10. Connect the manual switch to the partial state feedback and repeat steps 4-9 again using the gains obtained from your Servo Controller Design. Make sure your files name is different from full state feedback.

11. Turn the power off.

Results & Questions for Report

Control Design

Results

1. Include the A and B matrices.

2. Include the results from the Servo Controller Design procedure (steps 1 through 6).

3. Include the results from the Link Controller Design procedure (steps 1 through 3).

Questions

1. Estimate the bandwidth for your Link and Servo controllers. Hint: Use 'bandwidth(sysclosed)' command in MATLAB with link rotation ($\theta$) as the output.

>> sysclosed = ss((A-B*K), B, [1 0 0 0], 0);

>> bw = bandwidth(sysclosed)

>> bode(sysclosed)

The bode() function produces closed loop system frequency response plot. Include Bode plots of the closed loop system and list the bandwidth of the system with Link and Servo controllers.

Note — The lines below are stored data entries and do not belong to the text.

-- pv_equiv track=rewrite | github.com/huntercuny2x/Technical-Interview-Prep-Bootcamp-Summer-2024 | class_work/week2/day2/grouping_transaction_names.py | groupTransactions
-- ===== SOURCE A (Python) =====
-- def groupTransactions(transactions):
--     transactions_map = {}
--     for t in transactions:
--         transactions_map[t]=transactions_map.get(t, 0)+1
--
--     k=lambda t:(-t[1],t[0])
--     result=sorted(transactions_map.items(), key=k)
--
--     for i in range(len(result)):
--         result[i]=result[i][0]+" "+str(result[i][1])
--
--     return result
-- ===== SOURCE B (Python) =====
-- def groupTransactions(transactions):
--     # sort first, then count by scanning consecutive runs; final sort by (-count, name)
--     s = sorted(transactions)
--     pairs = []
--     i = 0
--     n = len(s)
--     while i < n:
--         j = i + 1
--         while j < n and s[j] == s[i]:
--             j += 1
--         pairs.append((s[i], j - i))
--         i = j
--     pairs.sort(key=lambda p: (-p[1], p[0]))
--     return [p[0] + " " + str(p[1]) for p in pairs]
-- ===== Notes on version B (the rewrite author's own statement) =====
-- stated objective: alternative
-- what changed: Replaces the hash-map counting loop with sort-then-scan counting: the input is sorted first and counts are obtained by scanning consecutive equal runs with two indices, then the run pairs are sorted by (-count, name) and formatted.
import Mathlib
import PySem

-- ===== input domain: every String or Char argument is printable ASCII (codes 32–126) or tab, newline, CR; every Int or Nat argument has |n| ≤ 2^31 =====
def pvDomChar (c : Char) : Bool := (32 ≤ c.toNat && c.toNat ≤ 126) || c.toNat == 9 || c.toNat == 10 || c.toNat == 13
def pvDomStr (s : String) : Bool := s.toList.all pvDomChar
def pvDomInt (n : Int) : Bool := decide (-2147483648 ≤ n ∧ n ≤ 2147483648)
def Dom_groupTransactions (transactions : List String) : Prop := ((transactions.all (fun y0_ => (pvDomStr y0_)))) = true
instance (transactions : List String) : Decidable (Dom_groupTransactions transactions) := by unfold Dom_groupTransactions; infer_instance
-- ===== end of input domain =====

-- B counts by sorting then scanning consecutive runs instead of A's dict counting; return values proved equal.

-- ===== PORT A =====
-- dict loop `transactions_map[t] = transactions_map.get(t, 0) + 1`, then
-- sorted(items, key=lambda t: (-t[1], t[0])), then the in-place formatting loop (as a map).
def groupTransactions (transactions : List String) : List String :=
  let transactionsMap : PySem.Dict String Int :=
    transactions.foldl (fun d t => d.insert t (d.getD t 0 + 1)) PySem.Dict.empty
  let result := PySem.List.sorted2 transactionsMap.items (fun t => -t.2) (fun t => t.1) false
  result.map (fun r => r.1 ++ " " ++ PySem.Int.toStr r.2)

-- ===== PORT B =====
-- B's two-index run scan over the sorted list: each outer `while` iteration consumes one
-- maximal run starting at i (inner while = takeWhile/dropWhile), exactly Source B's scan.
def pvRuns (s : List String) : List (String × Int) :=
  match s with
  | [] => []
  | x :: rest =>
    (x, (1 : Int) + (rest.takeWhile (fun y => y == x)).length) ::
      pvRuns (rest.dropWhile (fun y => y == x))
termination_by s.length
decreasing_by
  simp only [List.length_cons]
  exact Nat.lt_succ_of_le (List.length_dropWhile_le _ _)

def groupTransactions_alt (transactions : List String) : List String :=
  let s := PySem.List.sorted transactions (fun x => x) false
  let pairs := pvRuns s
  let pairs2 := PySem.List.sorted2 pairs (fun p => -p.2) (fun p => p.1) false
  pairs2.map (fun p => p.1 ++ " " ++ PySem.Int.toStr p.2)

-- ===== PRECONDITION & SPEC =====
def Spec_groupTransactions (transactions : List String) (out : List String) : Prop := out = groupTransactions_alt transactions
instance (transactions : List String) (out : List String) : Decidable (Spec_groupTransactions transactions out) := by unfold Spec_groupTransactions; infer_instance

-- ===== CLAIM (what is proved, stated in full; the proofs are below) =====
def Claim_equal_groupTransactions : Prop := ∀ (transactions : List String), Dom_groupTransactions transactions → Spec_groupTransactions transactions (groupTransactions transactions)

-- ===== LEMMAS AND PROOFS =====

-- the lexicographic comparison used by both sorts
def pvBefore (a b : String × Int) : Bool :=
  decide (-a.2 < -b.2) || (!decide (-b.2 < -a.2) && decide (a.1 < b.1))

theorem pvBefore_trans {a b c : String × Int} (h1 : pvBefore a b = true)
    (h2 : pvBefore b c = true) : pvBefore a c = true := by
  simp only [pvBefore, Bool.or_eq_true, Bool.and_eq_true, Bool.not_eq_eq_eq_not,
    Bool.not_true, decide_eq_true_eq, decide_eq_false_iff_not] at *
  rcases h1 with h1 | ⟨h1a, h1b⟩ <;> rcases h2 with h2 | ⟨h2a, h2b⟩
  · exact Or.inl (lt_trans h1 h2)
  · exact Or.inl (lt_of_lt_of_le h1 (le_of_not_gt h2a))
  · exact Or.inl (lt_of_le_of_lt (le_of_not_gt h1a) h2)
  · exact Or.inr ⟨by omega, lt_trans h1b h2b⟩

theorem pvBefore_conn {a b : String × Int} (h : a.1 ≠ b.1) :
    pvBefore a b = true ∨ pvBefore b a = true := by
  simp only [pvBefore, Bool.or_eq_true, Bool.and_eq_true, Bool.not_eq_eq_eq_not,
    Bool.not_true, decide_eq_true_eq, decide_eq_false_iff_not]
  rcases lt_trichotomy (-a.2) (-b.2) with hl | he | hg
  · exact Or.inl (Or.inl hl)
  · rcases lt_or_gt_of_ne h with hs | hs
    · exact Or.inl (Or.inr ⟨by omega, hs⟩)
    · exact Or.inr (Or.inr ⟨by omega, hs⟩)
  · exact Or.inr (Or.inl hg)

theorem pvBefore_asymm {a b : String × Int} (h1 : pvBefore a b = true)
    (h2 : pvBefore b a = true) : False := by
  simp only [pvBefore, Bool.or_eq_true, Bool.and_eq_true, Bool.not_eq_eq_eq_not,
    Bool.not_true, decide_eq_true_eq, decide_eq_false_iff_not] at *
  rcases h1 with h1 | ⟨h1a, h1b⟩ <;> rcases h2 with h2 | ⟨h2a, h2b⟩
  · omega
  · omega
  · omega
  · exact absurd h2b (not_lt_of_gt h1b)

theorem pairwise_insertBy (x : String × Int) (ys : List (String × Int))
    (hys : ys.Pairwise (fun a b => pvBefore a b = true))
    (hcmp : ∀ y ∈ ys, pvBefore x y = true ∨ pvBefore y x = true) :
    (PySem.List.insertBy pvBefore x ys).Pairwise (fun a b => pvBefore a b = true) := by
  induction ys with
  | nil => simp [PySem.List.insertBy]
  | cons y ys ih =>
    rw [List.pairwise_cons] at hys
    have hstep : PySem.List.insertBy pvBefore x (y :: ys) =
        if pvBefore x y = true then x :: y :: ys
        else y :: PySem.List.insertBy pvBefore x ys := rfl
    by_cases hxy : pvBefore x y = true
    · rw [hstep, if_pos hxy, List.pairwise_cons]
      refine ⟨?_, List.pairwise_cons.2 hys⟩
      intro z hz
      rcases List.mem_cons.1 hz with rfl | hz
      · exact hxy
      · exact pvBefore_trans hxy (hys.1 z hz)
    · rw [hstep, if_neg hxy, List.pairwise_cons]
      have hyx : pvBefore y x = true := by
        rcases hcmp y (by simp) with h | h
        · exact absurd h hxy
        · exact h
      refine ⟨?_, ih hys.2 (fun z hz => hcmp z (by simp [hz]))⟩
      intro z hz
      rcases (PySem.List.mem_insertBy _ _ _ _).1 hz with rfl | hz
      · exact hyx
      · exact hys.1 z hz

theorem pairwise_fold_aux (xs : List (String × Int)) (acc : List (String × Int))
    (hacc : acc.Pairwise (fun a b => pvBefore a b = true))
    (hcmp : ∀ a ∈ acc, ∀ b ∈ xs, a.1 ≠ b.1)
    (hconn : xs.Pairwise (fun a b => a.1 ≠ b.1)) :
    (xs.foldl (fun acc x => PySem.List.insertBy pvBefore x acc) acc).Pairwise
      (fun a b => pvBefore a b = true) := by
  induction xs generalizing acc with
  | nil => exact hacc
  | cons x xs ih =>
    rw [List.pairwise_cons] at hconn
    refine ih _ ?_ ?_ hconn.2
    · refine pairwise_insertBy x acc hacc (fun y hy => ?_)
      rcases pvBefore_conn (hcmp y hy x (by simp)) with h | h
      · exact Or.inr h
      · exact Or.inl h
    · intro a ha b hb
      rcases (PySem.List.mem_insertBy _ _ _ _).1 ha with rfl | ha
      · exact hconn.1 b hb
      · exact hcmp a ha b (List.mem_cons_of_mem _ hb)

theorem pairwise_sorted2_fold (xs : List (String × Int))
    (hconn : xs.Pairwise (fun a b => a.1 ≠ b.1)) :
    (xs.foldl (fun acc x => PySem.List.insertBy pvBefore x acc) []).Pairwise
      (fun a b => pvBefore a b = true) :=
  pairwise_fold_aux xs [] (by simp) (by simp) hconn

-- every element of the dropped tail is strictly above x (the run head)
theorem lt_of_mem_dropWhile (x : String) (rest : List String)
    (hp : rest.Pairwise (· ≤ ·)) (hle : ∀ y ∈ rest, x ≤ y) :
    ∀ z ∈ rest.dropWhile (fun y => y == x), x < z := by
  induction rest with
  | nil => simp
  | cons y t ih =>
    rw [List.pairwise_cons] at hp
    by_cases h : (y == x) = true
    · rw [List.dropWhile_cons, if_pos h]
      exact ih hp.2 (fun z hz => hle z (List.mem_cons_of_mem _ hz))
    · rw [List.dropWhile_cons, if_neg h]
      have hxy : x < y :=
        lt_of_le_of_ne (hle y (by simp)) (fun he => h (by simp [he.symm]))
      intro z hz
      rcases List.mem_cons.1 hz with rfl | hz
      · exact hxy
      · exact lt_of_lt_of_le hxy (hp.1 z hz)

-- characterization of the run scan on a sorted list
theorem pvRuns_spec : ∀ s : List String, s.Pairwise (· ≤ ·) →
    ((pvRuns s).map Prod.fst).Nodup ∧
    (∀ k, k ∈ (pvRuns s).map Prod.fst ↔ k ∈ s) ∧
    (∀ p ∈ pvRuns s, p.2 = (s.count p.1 : Int)) := by
  intro s
  induction s using pvRuns.induct with
  | case1 => simp [pvRuns]
  | case2 x rest ih =>
    intro hs
    rw [List.pairwise_cons] at hs
    have hrest' : ∀ z ∈ rest.dropWhile (fun y => y == x), x < z :=
      lt_of_mem_dropWhile x rest hs.2 hs.1
    have hsorted' : (rest.dropWhile (fun y => y == x)).Pairwise (· ≤ ·) :=
      hs.2.sublist (List.dropWhile_sublist _)
    obtain ⟨ihn, ihm, ihc⟩ := ih hsorted'
    have hsame : ∀ y ∈ rest.takeWhile (fun y => y == x), y = x := by
      intro y hy
      simpa using List.mem_takeWhile_imp hy
    have hsplit : rest.takeWhile (fun y => y == x) ++ rest.dropWhile (fun y => y == x) = rest :=
      List.takeWhile_append_dropWhile
    have hrc : ∀ k, rest.count k = (rest.takeWhile (fun y => y == x)).count k +
        (rest.dropWhile (fun y => y == x)).count k := by
      intro k
      rw [← List.count_append, hsplit]
    have hcx : (x :: rest).count x = 1 + (rest.takeWhile (fun y => y == x)).length := by
      have h1 : (rest.takeWhile (fun y => y == x)).count x =
          (rest.takeWhile (fun y => y == x)).length :=
        List.count_eq_length.2 (fun b hb => (hsame b hb).symm)
      have h2 : (rest.dropWhile (fun y => y == x)).count x = 0 :=
        List.count_eq_zero.2 (fun hm => lt_irrefl x (hrest' x hm))
      have h3 := hrc x
      rw [List.count_cons_self]
      omega
    have hck : ∀ k, k ≠ x → (x :: rest).count k = (rest.dropWhile (fun y => y == x)).count k := by
      intro k hk
      have h1 : (rest.takeWhile (fun y => y == x)).count k = 0 :=
        List.count_eq_zero.2 (fun hm => hk (hsame k hm))
      have h3 := hrc k
      have hne : (x == k) = false := beq_eq_false_iff_ne.2 (Ne.symm hk)
      simp [List.count_cons, hne]
      omega
    rw [pvRuns]
    refine ⟨?_, ?_, ?_⟩
    · simp only [List.map_cons, List.nodup_cons]
      refine ⟨fun hm => ?_, ihn⟩
      exact lt_irrefl x (hrest' x ((ihm x).1 hm))
    · intro k
      simp only [List.map_cons, List.mem_cons, ihm]
      constructor
      · rintro (rfl | hk)
        · simp
        · exact Or.inr (List.Sublist.mem hk (List.dropWhile_sublist _))
      · rintro (rfl | hk)
        · exact Or.inl rfl
        · rcases List.mem_append.1 (hsplit ▸ hk) with h | h
          · exact Or.inl (hsame k h)
          · exact Or.inr h
    · intro p hp
      rcases List.mem_cons.1 hp with rfl | hp
      · simp only [hcx]
        push_cast
        ring
      · rw [ihc p hp]
        have hmem : p.1 ∈ rest.dropWhile (fun y => y == x) :=
          (ihm p.1).1 (List.mem_map_of_mem hp)
        have hpx : p.1 ≠ x := fun he => lt_irrefl x (he ▸ hrest' p.1 hmem)
        rw [hck p.1 hpx]

-- rebuild a run list from its distinct names
theorem map_fst_recover (l : List (String × Int)) (c : String → Int)
    (h : ∀ p ∈ l, p.2 = c p.1) :
    (l.map Prod.fst).map (fun k => (k, c k)) = l := by
  induction l with
  | nil => rfl
  | cons p t ih =>
    simp only [List.map_cons, List.cons.injEq]
    exact ⟨Prod.ext rfl (h p (by simp)).symm, ih (fun q hq => h q (List.mem_cons_of_mem _ hq))⟩

-- the central equality of the two sorted pair lists
theorem sorted2_eq_fold (xs : List (String × Int)) :
    PySem.List.sorted2 xs (fun p => -p.2) (fun p => p.1) false =
      xs.foldl (fun acc x => PySem.List.insertBy pvBefore x acc) [] := rfl

theorem pairs_eq (txs : List String) :
    PySem.List.sorted2
      (txs.foldl (fun d t => d.insert t (d.getD t 0 + 1))
        (PySem.Dict.empty : PySem.Dict String Int)).items
      (fun t => -t.2) (fun t => t.1) false =
    PySem.List.sorted2 (pvRuns (PySem.List.sorted txs (fun x => x) false))
      (fun p => -p.2) (fun p => p.1) false := by
  have hdict : (txs.foldl (fun d t => d.insert t (d.getD t 0 + 1))
      (PySem.Dict.empty : PySem.Dict String Int)).items =
      (PySem.Set.ofList txs).map (fun k => (k, (txs.count k : Int))) := by
    rw [PySem.Dict.foldl_insert_getD_add_one_eq_counter, PySem.Dict.items_counter]
  set s := PySem.List.sorted txs (fun x => x) false with hsdef
  set items := (txs.foldl (fun d t => d.insert t (d.getD t 0 + 1))
      (PySem.Dict.empty : PySem.Dict String Int)).items with hidef
  have hsperm : s.Perm txs := PySem.List.sorted_perm txs (fun x => x) false
  have hss : s.Pairwise (· ≤ ·) := PySem.List.sorted_pairwise txs (fun x => x)
  obtain ⟨hn, hm, hc⟩ := pvRuns_spec s hss
  have hruns : (pvRuns s) = ((pvRuns s).map Prod.fst).map (fun k => (k, (txs.count k : Int))) := by
    rw [map_fst_recover]
    intro p hp
    rw [hc p hp, hsperm.count_eq]
  have hfstperm : ((pvRuns s).map Prod.fst).Perm (PySem.Set.ofList txs) := by
    rw [List.perm_ext_iff_of_nodup hn (PySem.Set.nodup_ofList txs)]
    intro k
    rw [hm k, PySem.Set.mem_ofList]
    exact hsperm.mem_iff
  have hperm : items.Perm (pvRuns s) := by
    rw [hdict, hruns]
    exact (hfstperm.map _).symm
  have hconnA : items.Pairwise (fun a b => a.1 ≠ b.1) := by
    rw [hdict, List.pairwise_map]
    exact PySem.Set.nodup_ofList txs
  have hconnB : (pvRuns s).Pairwise (fun a b => a.1 ≠ b.1) := by
    rw [← List.pairwise_map (f := Prod.fst) (R := (· ≠ ·))]
    exact hn
  have hsortA := pairwise_sorted2_fold _ hconnA
  have hsortB := pairwise_sorted2_fold _ hconnB
  have pA : (items.foldl (fun acc x => PySem.List.insertBy pvBefore x acc) []).Perm items := by
    have h := PySem.List.sorted2_perm items (fun t : String × Int => -t.2) (fun t => t.1) false
    rw [sorted2_eq_fold] at h
    exact h
  have pB : ((pvRuns s).foldl (fun acc x => PySem.List.insertBy pvBefore x acc) []).Perm
      (pvRuns s) := by
    have h := PySem.List.sorted2_perm (pvRuns s) (fun t : String × Int => -t.2) (fun t => t.1) false
    rw [sorted2_eq_fold] at h
    exact h
  rw [sorted2_eq_fold items, sorted2_eq_fold (pvRuns s)]
  exact List.Perm.eq_of_pairwise
    (fun a b _ _ h1 h2 => absurd (pvBefore_asymm h1 h2) not_false)
    hsortA hsortB ((pA.trans hperm).trans pB.symm)

-- ===== VERDICT (by name: the statement is the Claim_ definition above) =====
theorem groupTransactions_spec : Claim_equal_groupTransactions := by
  intro txs _
  unfold Spec_groupTransactions groupTransactions groupTransactions_alt
  simp only []
  rw [pairs_eq]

1. Estimate the stability margins (gain and phase margins) of your Link and Servo controllers. Hint: Use 'margin(sysopen)' command in MATLAB where 'sysopen' is the state space model of the open loop system with the controller.

>> sysopen = ss(A,B,K,0)

>> margin(sysopen)

We get bode plot of the open loop system with the controller with margins listed on the plots. Include the Bode plots for the Link and Servo controllers.

Controller Implementation

Results

1. Run the Simulink that you built in control design with the same command input used in the experiment. Note: Average the first few seconds of the experimental data to obtain initial conditions for your state-space block in Simulink.

2. Plots of servo angle, link deflection angle, and input voltage vs time for Link Controller and Servo Controller. On the same plot, show the experimental results and simulation results with the Link Controller and the Servo Controller. Clearly label your plots.

3. Compare the experimental results using the two controllers and explain the differences.

4. Compare the experimental results with the simulation results individually for each controller and explain the differences.

Questions

1. Explain why the link deflection angle goes opposite to servo rotation initially.

2. Explain the impact of reducing the control weight R on the gain matrix K.